This undated photo provided by the Texas Department of Criminal Justice shows Pedro Solis Sosa. Sosa, who has been on death row for killing a sheriff's deputy in 1983 near San Antonio, will serve life in prison instead after Texas' highest criminal court reduced his sentence Wednesday, May 3, 2017. (Texas Department of Criminal Justice via AP)

HOUSTON (AP) — A man on death row for abducting a sheriff’s deputy, keeping him handcuffed inside a patrol car trunk while demanding money from a bank and then killing the officer will serve life in prison instead after Texas’ highest criminal court reduced his sentence Wednesday.

The Texas Court of Criminal Appeals said executing 55-year-old Pedro Solis Sosa for the 1983 slaying would carry “an unacceptable risk” that his punishment would be unconstitutionally cruel because of his intellectual disabilities.

A life sentence for a 1983 capital murder means the defendant is eligible for parole after 20 years. Sosa has been in prison more than 30 years. It will be up to the Texas Board of Pardons and Paroles to decide whether Sosa ever is paroled.

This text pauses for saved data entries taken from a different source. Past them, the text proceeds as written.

-- pv_equiv track=rewrite | github.com/pangeran-bottor/coding_challenges | codeforces/round_644_div_3/D.py | solve
-- ===== SOURCE A (Python) =====
-- def solve(n, k):
--     def is_prime(num):
--         if num == 1:
--             return False
--         i = 2
--         while i*i <= num:
--             if num % i == 0:
--                 return False
--             i += 1
--         return True
--
--     def max_div(num, k):
--         divisors = [1, num]
--         i = 2
--         while i*i <= num:
--             if num % i == 0:
--                 divisors.append(i)
--                 divisors.append(num//i)
--             i += 1
--         divisors.sort()
--
--         maxdiv = 1
--         for d in divisors:
--             if d <= k:
--                 maxdiv = max(maxdiv, d)
--         return num // maxdiv
--
--
--     if n > k:
--         if is_prime(n):
--             return n
--         else:
--             return max_div(n, k)
--     return 1
-- ===== SOURCE B (Python) =====
-- def solve(n, k):
--     # single trial-division sweep: running minimum of n//d over divisors d <= k
--     best = 1 if n <= k else n
--     i = 2
--     while i * i <= n:
--         if n % i == 0:
--             j = n // i
--             if i <= k:
--                 best = min(best, j)
--             if j <= k:
--                 best = min(best, i)
--         i += 1
--     return best
-- ===== Notes on version B (the rewrite author's own statement) =====
-- stated objective: simpler
-- what changed: B replaces A's three passes (is_prime trial loop, build-then-sort a divisor list, scan it for the max divisor <= k, then divide) by one trial-division sweep that keeps a running minimum of the quotients n//d over divisors d <= k, with no primality test, no list, no sort and no n<=k branch beyond the initial value.
import Mathlib
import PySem

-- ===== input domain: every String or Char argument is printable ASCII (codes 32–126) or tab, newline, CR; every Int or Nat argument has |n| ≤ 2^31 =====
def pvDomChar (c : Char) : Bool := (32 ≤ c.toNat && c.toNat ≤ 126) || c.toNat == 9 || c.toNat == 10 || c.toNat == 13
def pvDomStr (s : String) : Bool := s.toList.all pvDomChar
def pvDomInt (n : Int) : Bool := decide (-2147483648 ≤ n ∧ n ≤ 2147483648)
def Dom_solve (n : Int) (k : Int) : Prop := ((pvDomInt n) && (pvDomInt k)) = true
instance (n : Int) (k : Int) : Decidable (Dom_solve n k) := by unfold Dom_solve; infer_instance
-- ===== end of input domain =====

-- B replaces A's three passes (is_prime loop, divisor-list build + sort, max scan) by one
-- trial-division sweep keeping a running minimum of the quotients n//d (objective: simpler).
-- Each 'while i*i <= num' loop is ported with a Nat fuel parameter that bounds its iteration
-- count ((num-1).toNat suffices since i ≤ num whenever i*i ≤ num); the fuel only makes the
-- recursion structural, the computation is the Python loop step for step.

-- ===== PORT A =====
def isPrimeLoop : Nat → Int → Int → Bool
  | 0, _, _ => true
  | fuel + 1, num, i =>
    if i * i ≤ num then
      if PySem.Int.mod num i == 0 then false
      else isPrimeLoop fuel num (i + 1)
    else true

def isPrime (num : Int) : Bool :=
  if num == 1 then false else isPrimeLoop (num - 1).toNat num 2

def divLoop : Nat → Int → Int → List Int → List Int
  | 0, _, _, acc => acc
  | fuel + 1, num, i, acc =>
    if i * i ≤ num then
      divLoop fuel num (i + 1)
        (if PySem.Int.mod num i == 0 then acc ++ [i, PySem.Int.floordiv num i] else acc)
    else acc

def maxDiv (num : Int) (k : Int) : Int :=
  let divisors := PySem.List.sorted (divLoop (num - 1).toNat num 2 [1, num]) (fun x => x) false
  let maxdiv := divisors.foldl (fun m d => if d ≤ k then max m d else m) 1
  PySem.Int.floordiv num maxdiv

def solve (n : Int) (k : Int) : Int :=
  if n > k then
    if isPrime n then n else maxDiv n k
  else 1

-- ===== PORT B =====
def bLoop : Nat → Int → Int → Int → Int → Int
  | 0, _, _, _, best => best
  | fuel + 1, n, k, i, best =>
    if i * i ≤ n then
      bLoop fuel n k (i + 1)
        (if PySem.Int.mod n i == 0 then
          let j := PySem.Int.floordiv n i
          let b1 := if i ≤ k then min best j else best
          if j ≤ k then min b1 i else b1
        else best)
    else best

def solve_alt (n : Int) (k : Int) : Int :=
  bLoop (n - 1).toNat n k 2 (if n ≤ k then 1 else n)

-- ===== PRECONDITION & SPEC =====
def Spec_solve (n : Int) (k : Int) (out : Int) : Prop := out = solve_alt n k
instance (n : Int) (k : Int) (out : Int) : Decidable (Spec_solve n k out) := by unfold Spec_solve; infer_instance

-- ===== CLAIM (what is proved, stated in full; the proofs are below) =====
def Claim_equal_solve : Prop := ∀ (n : Int) (k : Int), Dom_solve n k → Spec_solve n k (solve n k)

-- ===== LEMMAS AND PROOFS =====

-- the max-accumulating step of A's final scan
def fmax (k : Int) (m : Int) (d : Int) : Int := if d ≤ k then max m d else m

theorem fmax_def (k : Int) : (fun m d => if d ≤ k then max m d else m) = fmax k := rfl

theorem fmax_le (k m d : Int) : m ≤ fmax k m d := by
  unfold fmax; split <;> simp

theorem fmax_dvd {k m d num : Int} (hm : m ∣ num) (hd : d ∣ num) : fmax k m d ∣ num := by
  unfold fmax; split
  · rcases max_choice m d with h | h <;> rw [h] <;> assumption
  · exact hm

theorem le_foldl_fmax (k : Int) (xs : List Int) (m : Int) : m ≤ xs.foldl (fmax k) m := by
  induction xs generalizing m with
  | nil => simp
  | cons d xs ih => exact le_trans (fmax_le k m d) (ih _)

theorem foldl_fmax_max (k : Int) (xs : List Int) (a b : Int) :
    xs.foldl (fmax k) (max a b) = max a (xs.foldl (fmax k) b) := by
  induction xs generalizing b with
  | nil => simp
  | cons d xs ih =>
      have h : fmax k (max a b) d = max a (fmax k b d) := by
        unfold fmax; split
        · rw [max_assoc]
        · rfl
      simp only [List.foldl_cons, h, ih]

theorem foldl_fmax_comm (k : Int) (xs ys : List Int) (h : xs.Perm ys) (m : Int) :
    xs.foldl (fmax k) m = ys.foldl (fmax k) m := by
  apply h.foldl_eq'
  intro a _ b _ c
  unfold fmax
  by_cases hak : a ≤ k <;> by_cases hbk : b ≤ k <;>
    simp [hak, hbk, max_assoc, max_comm a b]

theorem foldl_fmax_dvd {k num : Int} {xs : List Int} (h : ∀ d ∈ xs, d ∣ num) :
    ∀ m, m ∣ num → xs.foldl (fmax k) m ∣ num := by
  induction xs with
  | nil => intro m hm; simpa using hm
  | cons d xs ih =>
      intro m hm
      simp only [List.foldl_cons]
      exact ih (fun e he => h e (by simp [he])) _ (fmax_dvd hm (h d (by simp)))

theorem ediv_antitone {num a b : Int} (hn : 1 ≤ num) (ha : 1 ≤ a) (hab : a ≤ b)
    (hbd : b ∣ num) : num / b ≤ num / a := by
  have ha0 : 0 < a := by omega
  have hnb : 0 ≤ num / b := Int.ediv_nonneg (by omega) (by omega)
  rw [Int.le_ediv_iff_mul_le ha0]
  calc num / b * a ≤ num / b * b := by exact mul_le_mul_of_nonneg_left hab hnb
    _ = num := Int.ediv_mul_cancel hbd

theorem ediv_max {num a b : Int} (hn : 1 ≤ num) (ha : 1 ≤ a) (hb : 1 ≤ b)
    (had : a ∣ num) (hbd : b ∣ num) : num / max a b = min (num / a) (num / b) := by
  rcases le_total a b with h | h
  · rw [max_eq_right h, min_eq_right (ediv_antitone hn ha h hbd)]
  · rw [max_eq_left h, min_eq_left (ediv_antitone hn hb h had)]

theorem divLoop_acc (num : Int) : ∀ (fuel : Nat) (i : Int) (acc : List Int),
    divLoop fuel num i acc = acc ++ divLoop fuel num i [] := by
  intro fuel
  induction fuel with
  | zero => intro i acc; simp [divLoop]
  | succ fuel IH =>
    intro i acc
    rw [divLoop, divLoop]
    by_cases h : i * i ≤ num
    · simp only [if_pos h]
      rw [IH (i + 1), IH (i + 1)
          (if PySem.Int.mod num i == 0 then ([] : List Int) ++ [i, PySem.Int.floordiv num i] else [])]
      split <;> simp
    · simp [h]

theorem divLoop_mem {num : Int} (hn : 1 ≤ num) : ∀ (fuel : Nat) (i : Int), 2 ≤ i →
    ∀ d ∈ divLoop fuel num i [], d ∣ num ∧ 2 ≤ d := by
  intro fuel
  induction fuel with
  | zero => intro i _ d hd; simp [divLoop] at hd
  | succ fuel IH =>
    intro i hi d hd
    rw [divLoop] at hd
    by_cases h : i * i ≤ num
    · simp only [if_pos h] at hd
      rw [divLoop_acc num fuel (i + 1)] at hd
      rcases List.mem_append.mp hd with hd | hd
      · by_cases hm : PySem.Int.mod num i == 0
        · have hdvd : i ∣ num := (PySem.Int.mod_eq_zero_iff_dvd num i).mp (by simpa using hm)
          simp only [if_pos hm, List.nil_append, List.mem_cons] at hd
          have hfd : PySem.Int.floordiv num i = num / i :=
            PySem.Int.floordiv_eq_ediv_of_pos (by omega)
          have hjdvd : num / i ∣ num := ⟨i, (Int.ediv_mul_cancel hdvd).symm⟩
          have hij : i ≤ num / i := by
            rw [Int.le_ediv_iff_mul_le (by omega : (0:Int) < i)]; exact h
          rcases hd with rfl | hd
          · exact ⟨hdvd, hi⟩
          · rcases hd with rfl | hd
            · rw [hfd]; exact ⟨hjdvd, by omega⟩
            · simp at hd
        · simp [hm] at hd
      · exact IH (i + 1) (by omega) d hd
    · simp [h] at hd

theorem bLoop_of_prime (n k : Int) : ∀ (fuel : Nat) (i best : Int),
    isPrimeLoop fuel n i = true → bLoop fuel n k i best = best := by
  intro fuel
  induction fuel with
  | zero => intro i best _; rfl
  | succ fuel IH =>
    intro i best hp
    rw [isPrimeLoop] at hp
    rw [bLoop]
    by_cases h : i * i ≤ n
    · simp only [if_pos h] at hp ⊢
      by_cases hm : PySem.Int.mod n i == 0
      · simp [hm] at hp
      · simp only [if_neg hm] at hp ⊢
        exact IH (i + 1) best hp
    · simp [h]

theorem bLoop_eq (n k : Int) (hn : 1 ≤ n) : ∀ (fuel : Nat) (i best : Int), 2 ≤ i → best ≤ n →
    bLoop fuel n k i best = min best (n / ((divLoop fuel n i []).foldl (fmax k) 1)) := by
  intro fuel
  induction fuel with
  | zero =>
    intro i best _ hb
    simp only [bLoop, divLoop, List.foldl_nil, Int.ediv_one, min_eq_left hb]
  | succ fuel IH =>
    intro i best hi hb
    rw [bLoop, divLoop]
    by_cases h : i * i ≤ n
    · have hi0 : (0:Int) < i := by omega
      simp only [if_pos h]
      rw [divLoop_acc n fuel (i + 1)]
      set D := divLoop fuel n (i + 1) [] with hD
      have hMdvd : ∀ m, m ∣ n → D.foldl (fmax k) m ∣ n :=
        foldl_fmax_dvd (fun d hd => (divLoop_mem hn fuel (i + 1) (by omega) d hd).1)
      have hM1 : (1:Int) ≤ D.foldl (fmax k) 1 := le_foldl_fmax k D 1
      by_cases hm : PySem.Int.mod n i == 0
      · have hdvd : i ∣ n := (PySem.Int.mod_eq_zero_iff_dvd n i).mp (by simpa using hm)
        obtain ⟨t, ht⟩ := hdvd
        have hdvd : i ∣ n := ⟨t, ht⟩
        have hfd : PySem.Int.floordiv n i = n / i :=
          PySem.Int.floordiv_eq_ediv_of_pos hi0
        have hti : n / i = t := by rw [ht]; exact Int.mul_ediv_cancel_left t (by omega)
        have hjdvd : n / i ∣ n := ⟨i, (Int.ediv_mul_cancel hdvd).symm⟩
        have hij : i ≤ n / i := by
          rw [Int.le_ediv_iff_mul_le hi0]; exact h
        have hji : n / (n / i) = i := by
          rw [hti, ht, mul_comm]
          exact Int.mul_ediv_cancel_left i (by omega)
        simp only [if_pos hm, hfd]
        set c : Int := fmax k (fmax k 1 i) (n / i) with hc
        have hc1 : (1:Int) ≤ c := le_trans (fmax_le k 1 i) (fmax_le k _ (n / i))
        have hcdvd : c ∣ n := fmax_dvd (fmax_dvd (one_dvd n) hdvd) hjdvd
        have hfoldc : (([i, n / i] ++ D).foldl (fmax k) 1) = max c (D.foldl (fmax k) 1) := by
          simp only [List.foldl_append, List.foldl_cons, List.foldl_nil, ← hc]
          calc D.foldl (fmax k) c = D.foldl (fmax k) (max c 1) := by rw [max_eq_left hc1]
            _ = max c (D.foldl (fmax k) 1) := foldl_fmax_max k D c 1
        have hkey : (if n / i ≤ k then min (if i ≤ k then min best (n / i) else best) i
                     else if i ≤ k then min best (n / i) else best) = min best (n / c) := by
          by_cases hik : i ≤ k <;> by_cases hjk : n / i ≤ k
          · have hcv : c = n / i := by
              rw [hc]; unfold fmax; split_ifs <;> omega
            rw [if_pos hjk, if_pos hik, hcv, hji]; omega
          · have hcv : c = i := by
              rw [hc]; unfold fmax; split_ifs <;> omega
            rw [if_neg hjk, if_pos hik, hcv]
          · have hcv : c = n / i := by
              rw [hc]; unfold fmax; split_ifs <;> omega
            rw [if_pos hjk, if_neg hik, hcv, hji]
          · have hcv : c = 1 := by
              rw [hc]; unfold fmax; split_ifs <;> omega
            rw [if_neg hjk, if_neg hik, hcv, Int.ediv_one]; omega
        rw [hkey]
        rw [IH (i + 1) (min best (n / c)) (by omega) (le_trans (min_le_left _ _) hb)]
        simp only [List.nil_append]
        rw [hfoldc, ediv_max hn hc1 hM1 hcdvd (hMdvd 1 (one_dvd n)), min_assoc]
      · simp only [if_neg hm, List.nil_append]
        exact IH (i + 1) best (by omega) hb
    · simp only [if_neg h, List.foldl_nil, Int.ediv_one, min_eq_left hb]

theorem isPrime_false_pos {n : Int} (h : isPrime n = false) : 1 ≤ n := by
  by_contra hlt
  unfold isPrime at h
  rw [if_neg (by simp; omega)] at h
  rw [show (n - 1).toNat = 0 from by omega] at h
  simp [isPrimeLoop] at h

-- ===== VERDICT (by name: the statement is the Claim_ definition above) =====
theorem solve_spec : Claim_equal_solve := by
  intro n k _
  unfold Spec_solve solve solve_alt
  by_cases hnk : n > k
  · rw [if_pos hnk, if_neg (by omega : ¬ n ≤ k)]
    by_cases hp : isPrime n = true
    · rw [if_pos hp]
      have hp2 : isPrimeLoop (n - 1).toNat n 2 = true := by
        unfold isPrime at hp
        split at hp
        · exact absurd hp (by simp)
        · exact hp
      rw [bLoop_of_prime n k _ 2 n hp2]
    · rw [if_neg hp]
      have hpf : isPrime n = false := by simpa using hp
      have hn : (1:Int) ≤ n := isPrime_false_pos hpf
      unfold maxDiv
      simp only [fmax_def]
      rw [foldl_fmax_comm k _ _ (PySem.List.sorted_perm _ _ _) 1]
      rw [divLoop_acc n _ 2]
      have h1 : fmax k (1:Int) 1 = 1 := by unfold fmax; split <;> simp
      have h2 : fmax k (1:Int) n = 1 := by unfold fmax; rw [if_neg (by omega)]
      have hfold : (([1, n] ++ divLoop (n - 1).toNat n 2 []).foldl (fmax k) 1)
          = (divLoop (n - 1).toNat n 2 []).foldl (fmax k) 1 := by
        simp only [List.foldl_append, List.foldl_cons, List.foldl_nil, h1, h2]
      rw [hfold]
      have hM1 : (1:Int) ≤ (divLoop (n - 1).toNat n 2 []).foldl (fmax k) 1 :=
        le_foldl_fmax k _ 1
      rw [PySem.Int.floordiv_eq_ediv_of_pos (by omega)]
      rw [bLoop_eq n k hn _ 2 n (by omega) le_rfl]
      rw [min_eq_right (Int.ediv_le_self _ (by omega))]
  · rw [if_neg hnk, if_pos (by omega : n ≤ k)]
    by_cases hn : (1:Int) ≤ n
    · rw [bLoop_eq n k hn _ 2 1 (by omega) (by omega)]
      have hM1 : (1:Int) ≤ (divLoop (n - 1).toNat n 2 []).foldl (fmax k) 1 :=
        le_foldl_fmax k _ 1
      have hMdvd : (divLoop (n - 1).toNat n 2 []).foldl (fmax k) 1 ∣ n :=
        foldl_fmax_dvd (fun d hd => (divLoop_mem hn _ 2 (by omega) d hd).1) 1 (one_dvd n)
      have hMn : (divLoop (n - 1).toNat n 2 []).foldl (fmax k) 1 ≤ n :=
        Int.le_of_dvd (by omega) hMdvd
      have h1 : (1:Int) ≤ n / ((divLoop (n - 1).toNat n 2 []).foldl (fmax k) 1) := by
        rw [Int.le_ediv_iff_mul_le (by omega)]; omega
      omega
    · rw [show (n - 1).toNat = 0 from by omega, bLoop]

“It’s been a long, hard-fought and contentious case,” Gerald Goldstein, one of Sosa’s attorneys, said. “It had terrible facts, but I think one of the real issues is that Texas seemed to be a state intent upon taking another life.”

Sosa’s trial court also recommended earlier that the sentence be reduced, and the appeals court in its decision Wednesday cited a March ruling from the U.S. Supreme Court in another Texas death row mental disability case. The appeals court’s presiding judge, Sharon Keller, dissented and another judge, Kevin Yeary, did not participate in Sosa’s case.

The Supreme Court held in 2002 that people convicted of murder who are intellectually disabled can’t be executed but gave states some discretion to decide how to determine intellectual disability. Since then, the justices have wrestled in several more recent cases about how much discretion to allow.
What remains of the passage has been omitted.